# Raw bones



## riddick4811 (Nov 2, 2011)

Dogs got their beef bones on Saturday




































Ronon and Rebel didn't like that it started raining a bit so they snuck their bones inside and I found like this on the couch


----------



## AveryandAudrey (Sep 20, 2010)

Is the females in the first photo a new dog? I haven't seen her before, she's beautiful!


----------



## riddick4811 (Nov 2, 2011)

Yes, that is Reba the new girl. That is her first beef bone too. It was a big one covered in meat!
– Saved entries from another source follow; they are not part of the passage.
-- pv_equiv track=rewrite | github.com/RickHoreman/ATP | source/utilities.py | stringEndsWithAnyOf
-- ===== SOURCE A (Python) =====
-- from typing import Callable, List, TypeVar, Union, Tuple
--
-- def stringEndsWithAnyOf(input : str, endings : List[str]) -> Union[str, None]:
--     '''Checks if the input string ends with any of the listed endings, if so returns that ending, otherwise returns None.'''
--     if len(endings) <= 0:
--         return None
--     else:
--         ending, *rest = endings
--         if input.endswith(ending):
--             return ending
--         else:
--             return stringEndsWithAnyOf(input, rest)
-- ===== SOURCE B (Python) =====
-- from typing import List, Union
--
-- def stringEndsWithAnyOf(input : str, endings : List[str]) -> Union[str, None]:
--     '''Iterative reformulation: scan the endings in order, return the first match.'''
--     for ending in endings:
--         if input.endswith(ending):
--             return ending
--     return None
-- ===== Notes on version B (the rewrite author's own statement) =====
-- stated objective: simpler
-- what changed: Replaced the head/rest recursion (which copies the tail list at every step) with a single explicit for-loop returning the first matching ending.
import Mathlib
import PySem

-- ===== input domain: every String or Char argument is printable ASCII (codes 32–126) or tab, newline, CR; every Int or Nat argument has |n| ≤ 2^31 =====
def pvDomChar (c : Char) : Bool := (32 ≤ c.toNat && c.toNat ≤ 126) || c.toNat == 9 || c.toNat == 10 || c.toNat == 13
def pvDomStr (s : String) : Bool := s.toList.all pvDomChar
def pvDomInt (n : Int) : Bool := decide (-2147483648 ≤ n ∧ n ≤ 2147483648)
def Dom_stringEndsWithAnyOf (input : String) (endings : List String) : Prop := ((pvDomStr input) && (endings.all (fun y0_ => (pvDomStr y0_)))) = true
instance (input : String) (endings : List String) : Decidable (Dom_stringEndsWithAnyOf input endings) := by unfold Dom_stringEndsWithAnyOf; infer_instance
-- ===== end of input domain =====

-- B replaces A's recursion with a single iterative scan (a fold carrying the first match); same return value.

-- ===== PORT A =====
def stringEndsWithAnyOf (input : String) (endings : List String) : Option String :=
  if endings.length ≤ 0 then none
  else
    match endings with
    | [] => none
    | ending :: rest =>
      if PySem.Str.endswith input ending then some ending
      else stringEndsWithAnyOf input rest

-- ===== PORT B =====
def stringEndsWithAnyOf_alt (input : String) (endings : List String) : Option String :=
  endings.foldl
    (fun acc ending =>
      match acc with
      | some r => some r
      | none => if PySem.Str.endswith input ending then some ending else none)
    none

-- ===== PRECONDITION & SPEC =====
def Spec_stringEndsWithAnyOf (input : String) (endings : List String) (out : Option String) : Prop := out = stringEndsWithAnyOf_alt input endings
instance (input : String) (endings : List String) (out : Option String) : Decidable (Spec_stringEndsWithAnyOf input endings out) := by unfold Spec_stringEndsWithAnyOf; infer_instance

-- ===== CLAIM (what is proved, stated in full; the proofs are below) =====
def Claim_equal_stringEndsWithAnyOf : Prop := ∀ (input : String) (endings : List String), Dom_stringEndsWithAnyOf input endings → Spec_stringEndsWithAnyOf input endings (stringEndsWithAnyOf input endings)

-- ===== LEMMAS AND PROOFS =====
theorem foldl_some (input : String) (endings : List String) (r : String) :
    endings.foldl
      (fun acc ending =>
        match acc with
        | some r => some r
        | none => if PySem.Str.endswith input ending then some ending else none)
      (some r) = some r := by
  induction endings with
  | nil => rfl
  | cons e rest ih => simpa using ih

-- ===== VERDICT (by name: the statement is the Claim_ definition above) =====
theorem stringEndsWithAnyOf_spec : Claim_equal_stringEndsWithAnyOf := by
  intro input endings hdom
  unfold Spec_stringEndsWithAnyOf
  induction endings with
  | nil => rfl
  | cons e rest ih =>
    have hdr : Dom_stringEndsWithAnyOf input rest := by
      unfold Dom_stringEndsWithAnyOf at hdom ⊢
      simp only [List.all_cons] at hdom
      simp_all
    simp only [stringEndsWithAnyOf, stringEndsWithAnyOf_alt, List.foldl]
    rw [if_neg (by simp)]
    by_cases h : PySem.Str.endswith input e = true
    · rw [if_pos h, if_pos h]
      exact (foldl_some input rest e).symm
    · rw [if_neg h, if_neg h]
      exact ih hdr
She had a good time with it!


----------



## sozzle (May 18, 2011)

More greyhounds yay!
My two have just had a chicken frame for breakfast with their pyjamas on outside as it was cold for the wee delicate things.


----------



## AveryandAudrey (Sep 20, 2010)

Reba is just stunning! Love her collar too, is she a rescue?


----------



## riddick4811 (Nov 2, 2011)

All 3 of my Greyhounds are retired racers. 

Round 2 of bones:

Rocky seeing if they left anything good on this one









Reba 










Casper and Rebel










Casper


----------



## AveryandAudrey (Sep 20, 2010)

Rocky is too cute! Thats great you rescued


----------



## magicre (Apr 7, 2010)

those bones are bigger than my pug....i can see him all over those.

and your dogs are just gorgeous. i love their colouring....i bet they are love bugs, too.


----------



## xellil (Apr 4, 2011)

those bones look yummy! And the dogs are gorgeous, of course.


----------



## sozzle (May 18, 2011)

Reba looks very similar to my foster greyhound Copper.


----------